# [Problem statement]
Show each line in the listing below that contains the word "input".

[Start of section]

-- pv_equiv track=rewrite | github.com/alooffool/exercise | com.hackerrank/30_days_of_code/day29.py | isFunny
-- ===== SOURCE A (Python) =====
-- def isFunny(string):
--     length = len(string)
--     # At the midpoint of the string, further comparisons are redundant.
--     # An even length N and an odd length N-1 require the same number of comparisons.
--     # Use integer division to avoid importing math.ceil() to handle odd lengths.
--     comparisons = length//2 + length%2 - 1
--     # Compare the gaps from both directions.
--     for i in range(comparisons):
--         gap_forward = abs(ord(string[i]) - ord(string[i+1]))
--         gap_reverse = abs(ord(string[length-i-1]) - ord(string[length-i-2]))
--         if gap_forward != gap_reverse:
--             return False
--     return True
-- ===== SOURCE B (Python) =====
-- def isFunny(string):
--     gaps = [abs(ord(string[i]) - ord(string[i + 1])) for i in range(len(string) - 1)]
--     return gaps == gaps[::-1]
-- ===== Notes on version B (the rewrite author's own statement) =====
-- stated objective: simpler
-- what changed: Replaces the two-pointer loop with an arithmetically derived comparison count by materializing the full list of adjacent gaps once and testing it for palindromeness against its reverse.
import Mathlib
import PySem

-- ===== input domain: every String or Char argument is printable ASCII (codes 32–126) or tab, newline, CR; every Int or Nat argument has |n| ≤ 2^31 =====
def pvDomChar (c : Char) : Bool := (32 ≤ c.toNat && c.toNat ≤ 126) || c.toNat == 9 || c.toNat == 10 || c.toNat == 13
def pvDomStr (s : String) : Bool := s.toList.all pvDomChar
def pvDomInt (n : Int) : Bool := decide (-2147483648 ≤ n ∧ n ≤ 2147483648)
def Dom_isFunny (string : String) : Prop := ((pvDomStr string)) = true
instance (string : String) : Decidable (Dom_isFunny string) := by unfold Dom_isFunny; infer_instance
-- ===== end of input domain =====

-- B builds the full adjacent-gap list and compares it with its reverse, instead of A's
-- two-pointer walk over an arithmetically derived number of comparisons (objective: simpler).


-- ===== PORT A =====
-- ord(string[i]) : indices produced by the loop are always in range, so pyGetD is exact here
def ordA (l : List Char) (i : Int) : Int := ((PySem.List.pyGetD l i ' ').toNat : Int)

-- the for-loop over range(comparisons) with early 'return False'
def isFunnyLoop (l : List Char) (length : Int) : List Int → Bool
  | [] => true
  | i :: rest =>
    if |ordA l i - ordA l (i + 1)| ≠ |ordA l (length - i - 1) - ordA l (length - i - 2)| then
      false
    else
      isFunnyLoop l length rest

def isFunny (string : String) : Bool :=
  let l := string.toList
  let length : Int := l.length
  let comparisons : Int := PySem.Int.floordiv length 2 + PySem.Int.mod length 2 - 1
  isFunnyLoop l length (PySem.List.pyRange 0 comparisons 1)

-- ===== PORT B =====
def ordB (l : List Char) (i : Int) : Int := ((PySem.List.pyGetD l i ' ').toNat : Int)

def isFunny_alt (string : String) : Bool :=
  let l := string.toList
  let gaps : List Int :=
    (PySem.List.pyRange 0 ((l.length : Int) - 1) 1).map
      (fun i => |ordB l i - ordB l (i + 1)|)
  -- gaps[::-1] is List.reverse (PySem.List.slice?_none_none_neg_one)
  gaps == gaps.reverse

-- ===== PRECONDITION & SPEC =====
def Spec_isFunny (string : String) (out : Bool) : Prop := out = isFunny_alt string
instance (string : String) (out : Bool) : Decidable (Spec_isFunny string out) := by unfold Spec_isFunny; infer_instance

-- ===== CLAIM (what is proved, stated in full; the proofs are below) =====
def Claim_equal_isFunny : Prop := ∀ (string : String), Dom_isFunny string → Spec_isFunny string (isFunny string)

-- ===== LEMMAS AND PROOFS =====

-- the k-th adjacent gap, Nat-indexed
def gapN (l : List Char) (k : Nat) : Int :=
  |((l.getD k ' ').toNat : Int) - ((l.getD (k + 1) ' ').toNat : Int)|

theorem isFunnyLoop_eq_all (l : List Char) (length : Int) (is : List Int) :
    isFunnyLoop l length is =
      decide (∀ i ∈ is,
        |ordA l i - ordA l (i + 1)| = |ordA l (length - i - 1) - ordA l (length - i - 2)|) := by
  induction is with
  | nil => simp [isFunnyLoop]
  | cons i rest ih =>
    by_cases h : |ordA l i - ordA l (i + 1)| = |ordA l (length - i - 1) - ordA l (length - i - 2)|
    · simp [isFunnyLoop, h, ih]
    · simp [isFunnyLoop, h]

theorem A_iff (s : String) (l : List Char) (hl : s.toList = l) :
    (isFunny s = true) ↔
      ∀ k : Nat, k < (l.length - 1) / 2 → gapN l k = gapN l (l.length - 2 - k) := by
  simp only [isFunny, hl, isFunnyLoop_eq_all, decide_eq_true_eq,
    PySem.List.mem_pyRange_one]
  constructor
  · intro h k hk
    have hn : 2 ≤ l.length := by omega
    have hc : (0 : Int) ≤ (k : Int) ∧
        (k : Int) < PySem.Int.floordiv (l.length : Int) 2 + PySem.Int.mod (l.length : Int) 2 - 1 := by
      rw [show ((2:Int) = ((2:Nat):Int)) from rfl, PySem.Int.floordiv_natCast, PySem.Int.mod_natCast]
      constructor
      · positivity
      · push_cast; omega
    have := h (k : Int) hc
    simp only [ordA, PySem.List.pyGetD_natCast] at this ⊢
    have e1 : ((k : Int) + 1) = ((k + 1 : Nat) : Int) := by push_cast; ring
    have e2 : ((l.length : Int) - (k : Int) - 1) = ((l.length - 1 - k : Nat) : Int) := by
      omega
    have e3 : ((l.length : Int) - (k : Int) - 2) = ((l.length - 2 - k : Nat) : Int) := by
      omega
    rw [e1, e2, e3] at this
    simp only [PySem.List.pyGetD_natCast] at this
    have e4 : l.length - 2 - k + 1 = l.length - 1 - k := by omega
    rw [gapN, gapN, e4, this]
    exact abs_sub_comm _ _
  · intro h i hi
    obtain ⟨hi0, hc2⟩ := hi
    rw [show ((2:Int) = ((2:Nat):Int)) from rfl, PySem.Int.floordiv_natCast, PySem.Int.mod_natCast] at hc2
    obtain ⟨k, rfl⟩ : ∃ k : Nat, i = (k : Int) := ⟨i.toNat, by omega⟩
    have hk : k < (l.length - 1) / 2 := by push_cast at hc2; omega
    have hn : 2 ≤ l.length := by omega
    have := h k hk
    simp only [ordA]
    have e1 : ((k : Int) + 1) = ((k + 1 : Nat) : Int) := by push_cast; ring
    have e2 : ((l.length : Int) - (k : Int) - 1) = ((l.length - 1 - k : Nat) : Int) := by
      omega
    have e3 : ((l.length : Int) - (k : Int) - 2) = ((l.length - 2 - k : Nat) : Int) := by
      omega
    rw [e1, e2, e3]
    simp only [PySem.List.pyGetD_natCast]
    have e4 : l.length - 2 - k + 1 = l.length - 1 - k := by omega
    rw [gapN, gapN, e4] at this
    rw [this, abs_sub_comm]

theorem gaps_eq (l : List Char) :
    (PySem.List.pyRange 0 ((l.length : Int) - 1) 1).map
        (fun i => |ordB l i - ordB l (i + 1)|) =
      (List.range (l.length - 1)).map (gapN l) := by
  have e : ((l.length : Int) - 1 - 0).toNat = l.length - 1 := by omega
  rw [PySem.List.pyRange_one, e, List.map_map]
  apply List.map_congr_left
  intro k hk
  simp only [Function.comp, zero_add, ordB, gapN]
  have e1 : ((k : Int) + 1) = ((k + 1 : Nat) : Int) := by push_cast; ring
  rw [e1]
  simp only [PySem.List.pyGetD_natCast]

theorem B_iff (s : String) (l : List Char) (hl : s.toList = l) :
    (isFunny_alt s = true) ↔
      ∀ k : Nat, k < (l.length - 1) / 2 → gapN l k = gapN l (l.length - 2 - k) := by
  simp only [isFunny_alt, hl, gaps_eq, beq_iff_eq]
  set m := l.length - 1 with hm
  constructor
  · intro h k hk
    have hkm : k < m := by omega
    have hk1 : k < (List.map (gapN l) (List.range m)).length := by simp [hkm]
    have h2 := List.getElem_of_eq h hk1
    rw [List.getElem_reverse] at h2
    simp only [List.getElem_map, List.getElem_range, List.length_map, List.length_range] at h2
    rw [show l.length - 2 - k = m - 1 - k by omega]
    exact h2
  · intro h
    apply List.ext_getElem
    · simp
    · intro k h1 h2
      rw [List.length_map, List.length_range] at h1
      simp only [List.getElem_reverse, List.getElem_map, List.getElem_range,
        List.length_map, List.length_range]
      by_cases hlt : k < m / 2
      · rw [show m - 1 - k = l.length - 2 - k by omega]
        exact h k (by omega)
      · by_cases heq2 : k = m - 1 - k
        · rw [← heq2]
        · have h' : m - 1 - k < m / 2 := by omega
          have h3 := h (m - 1 - k) (by omega)
          rw [show l.length - 2 - (m - 1 - k) = k by omega] at h3
          rw [show m - 1 - k = l.length - 2 - k by omega] at h3 ⊢
          exact h3.symm

-- ===== VERDICT (by name: the statement is the Claim_ definition above) =====
theorem isFunny_spec : Claim_equal_isFunny := by
  intro string _
  unfold Spec_isFunny
  rw [Bool.eq_iff_iff, A_iff string string.toList rfl, B_iff string string.toList rfl]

[End of section]

# [Result of this exercise]
-- ===== input domain: every String or Char argument is printable ASCII (codes 32–126) or tab, newline, CR; every Int or Nat argument has |n| ≤ 2^31 =====
-- ===== end of input domain =====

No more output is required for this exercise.